-- A's foldl over the remaining directions, with the `times` list collapsed to its maximum,
-- is the running-max sweep dfsDirs
lemma foldA_eq_dfsDirs (grid : List (Int × Int × Int)) (f : Nat) (pos : Int × Int) (t : Int) :
    ∀ (ds : List Int) (ts : List Int) (vis : List (Int × Int)), ts ≠ [] →
    (mxL (ds.foldl (fun st d =>
        let dd := get_delta d
        let nb := (pos.1 + dd.1, pos.2 + dd.2)
        if PySem.Set.contains st.2 nb then st
        else if gridGetD grid nb == 1 then
          let c := dfsA grid f nb (t+1) st.2
          (st.1 ++ [c.1], c.2)
        else st) (ts, vis)).1,
     (ds.foldl (fun st d =>
        let dd := get_delta d
        let nb := (pos.1 + dd.1, pos.2 + dd.2)
        if PySem.Set.contains st.2 nb then st
        else if gridGetD grid nb == 1 then
          let c := dfsA grid f nb (t+1) st.2
          (st.1 ++ [c.1], c.2)
        else st) (ts, vis)).2)
      = dfsDirs grid f pos t ds (mxL ts) vis := by
  intro ds
  induction ds with
  | nil => intro ts vis h; simp [dfsDirs]
  | cons d ds ih =>
    intro ts vis h
    simp only [List.foldl_cons, dfsDirs]
    by_cases hc : PySem.Set.contains vis (pos.1 + (get_delta d).1, pos.2 + (get_delta d).2) = true
    · simp only [hc, if_true]
      exact ih ts vis h
    · rw [Bool.not_eq_true] at hc
      by_cases hg : (gridGetD grid (pos.1 + (get_delta d).1, pos.2 + (get_delta d).2) == 1) = true
      · simp only [hc, hg, if_true, Bool.false_eq_true, if_false]
        rw [← mxL_append ts h]
        exact ih _ _ (by simp)
      · rw [Bool.not_eq_true] at hg
        simp only [hc, hg, Bool.false_eq_true, if_false]
        exact ih ts vis h

lemma dfsA_succ (grid : List (Int × Int × Int)) (f : Nat) (pos : Int × Int) (t : Int) (vis : List (Int × Int)) :
    dfsA grid (f+1) pos t vis = dfsDirs grid f pos t [1,2,3,4] t (PySem.Set.add vis pos) := by
  have hr : PySem.List.pyRange 1 5 1 = ([1,2,3,4] : List Int) := by decide
  rw [show dfsA grid (f+1) pos t vis =
      ((PySem.List.max? ((PySem.List.pyRange 1 5 1).foldl (fun st d =>
        let dd := get_delta d
        let nb := (pos.1 + dd.1, pos.2 + dd.2)
        if PySem.Set.contains st.2 nb then st
        else if gridGetD grid nb == 1 then
          let c := dfsA grid f nb (t+1) st.2
          (st.1 ++ [c.1], c.2)
        else st) ([t], PySem.Set.add vis pos)).1 (fun y => y)).getD 0,
       ((PySem.List.pyRange 1 5 1).foldl (fun st d =>
        let dd := get_delta d
        let nb := (pos.1 + dd.1, pos.2 + dd.2)
        if PySem.Set.contains st.2 nb then st
        else if gridGetD grid nb == 1 then
          let c := dfsA grid f nb (t+1) st.2
          (st.1 ++ [c.1], c.2)
        else st) ([t], PySem.Set.add vis pos)).2) from rfl]
  rw [hr]
  have := foldA_eq_dfsDirs grid f pos t [1,2,3,4] [t] (PySem.Set.add vis pos) (by simp)
  rw [← mxL_single t]
  exact this

-- what happens after a frame finishes with running max rm: fold into the parent, or return
def popCont (grid : List (Int × Int × Int)) : List PvFrame → Int → List (Int × Int) → Int
  | [], rm, _ => rm
  | p :: rs, rm, vis => runB grid ({p with rm := max p.rm rm} :: rs) vis

lemma runB_pop (grid : List (Int × Int × Int)) (pos : Int × Int) (t rm : Int) (f : Nat) (vis : List (Int × Int)) (stack : List PvFrame) :
    runB grid (⟨pos, t, rm, 4, f⟩ :: stack) vis = popCont grid stack rm vis := by
  rw [runB.eq_def]
  cases stack <;> simp [popCont]

lemma dfsA_zero (grid : List (Int × Int × Int)) (pos : Int × Int) (t : Int) (vis : List (Int × Int)) :
    dfsA grid 0 pos t vis = (t, PySem.Set.add vis pos) := rfl

lemma drop_dirs (di : Nat) (h : di < 4) :
    (([1,2,3,4] : List Int)).drop di = ((di : Int) + 1) :: ([1,2,3,4] : List Int).drop (di + 1) := by
  interval_cases di <;> decide

-- the simulation: a frame with cursor di behaves like the running-max sweep over the
-- remaining directions, then resumes the rest of the stack
lemma sim_step (grid : List (Int × Int × Int)) (f : Nat)
    (hchild : ∀ (nb : Int × Int) (tc : Int) (vis : List (Int × Int)) (stack' : List PvFrame),
      runB grid (⟨nb, tc, tc, if f = 0 then 4 else 0, f - 1⟩ :: stack') (PySem.Set.add vis nb)
        = popCont grid stack' (dfsA grid f nb tc vis).1 (dfsA grid f nb tc vis).2) :
    ∀ (k di : Nat), di ≤ 4 → 4 - di = k → ∀ (pos : Int × Int) (t rm : Int) (vis : List (Int × Int)) (stack : List PvFrame),
    runB grid (⟨pos, t, rm, di, f⟩ :: stack) vis
      = popCont grid stack (dfsDirs grid f pos t (([1,2,3,4] : List Int).drop di) rm vis).1
          (dfsDirs grid f pos t (([1,2,3,4] : List Int).drop di) rm vis).2 := by
  intro k
  induction k with
  | zero =>
    intro di hle hk pos t rm vis stack
    have hdi : di = 4 := by omega
    subst hdi
    rw [runB_pop]
    simp [dfsDirs]
  | succ k ihk =>
    intro di hle hk pos t rm vis stack
    have h4 : di < 4 := by omega
    rw [drop_dirs di h4, runB.eq_def]
    simp only [dif_pos h4, dfsDirs]
    by_cases hc : PySem.Set.contains vis (pos.1 + (get_delta ((di : Int) + 1)).1, pos.2 + (get_delta ((di : Int) + 1)).2) = true
    · simp only [hc, if_true]
      exact ihk (di + 1) (by omega) (by omega) pos t rm vis stack
    · rw [Bool.not_eq_true] at hc
      by_cases hg : (gridGetD grid (pos.1 + (get_delta ((di : Int) + 1)).1, pos.2 + (get_delta ((di : Int) + 1)).2) == 1) = true
      · simp only [hc, hg, if_true, Bool.false_eq_true, if_false]
        rw [hchild]
        simp only [popCont]
        exact ihk (di + 1) (by omega) (by omega) pos t _ _ stack
      · rw [Bool.not_eq_true] at hg
        simp only [hc, hg, Bool.false_eq_true, if_false]
        exact ihk (di + 1) (by omega) (by omega) pos t rm vis stack

lemma runB_sim (grid : List (Int × Int × Int)) :
    ∀ (f : Nat) (di : Nat), di ≤ 4 → ∀ (pos : Int × Int) (t rm : Int) (vis : List (Int × Int)) (stack : List PvFrame),
    runB grid (⟨pos, t, rm, di, f⟩ :: stack) vis
      = popCont grid stack (dfsDirs grid f pos t (([1,2,3,4] : List Int).drop di) rm vis).1
          (dfsDirs grid f pos t (([1,2,3,4] : List Int).drop di) rm vis).2 := by
  intro f
  induction f with
  | zero =>
    intro di hle pos t rm vis stack
    refine sim_step grid 0 ?_ (4 - di) di hle rfl pos t rm vis stack
    intro nb tc vis' stack'
    simp only [dfsA_zero]
    exact runB_pop grid nb tc tc 0 (PySem.Set.add vis' nb) stack'
  | succ f' ihf =>
    intro di hle pos t rm vis stack
    refine sim_step grid (f' + 1) ?_ (4 - di) di hle rfl pos t rm vis stack
    intro nb tc vis' stack'
    rw [if_neg (Nat.succ_ne_zero f'), Nat.add_sub_cancel, dfsA_succ]
    exact ihf 0 (by omega) nb tc tc (PySem.Set.add vis' nb) stack'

★ ★ ★ ★ ★

Scan the listing for the string "only", then copy every line where it appears.

    simp only [List.foldl_cons, dfsDirs]
    · simp only [hc, if_true]
      · simp only [hc, hg, if_true, Bool.false_eq_true, if_false]
        simp only [hc, hg, Bool.false_eq_true, if_false]
    simp only [dif_pos h4, dfsDirs]
    · simp only [hc, if_true]
      · simp only [hc, hg, if_true, Bool.false_eq_true, if_false]
        simp only [popCont]
        simp only [hc, hg, Bool.false_eq_true, if_false]
    simp only [dfsA_zero]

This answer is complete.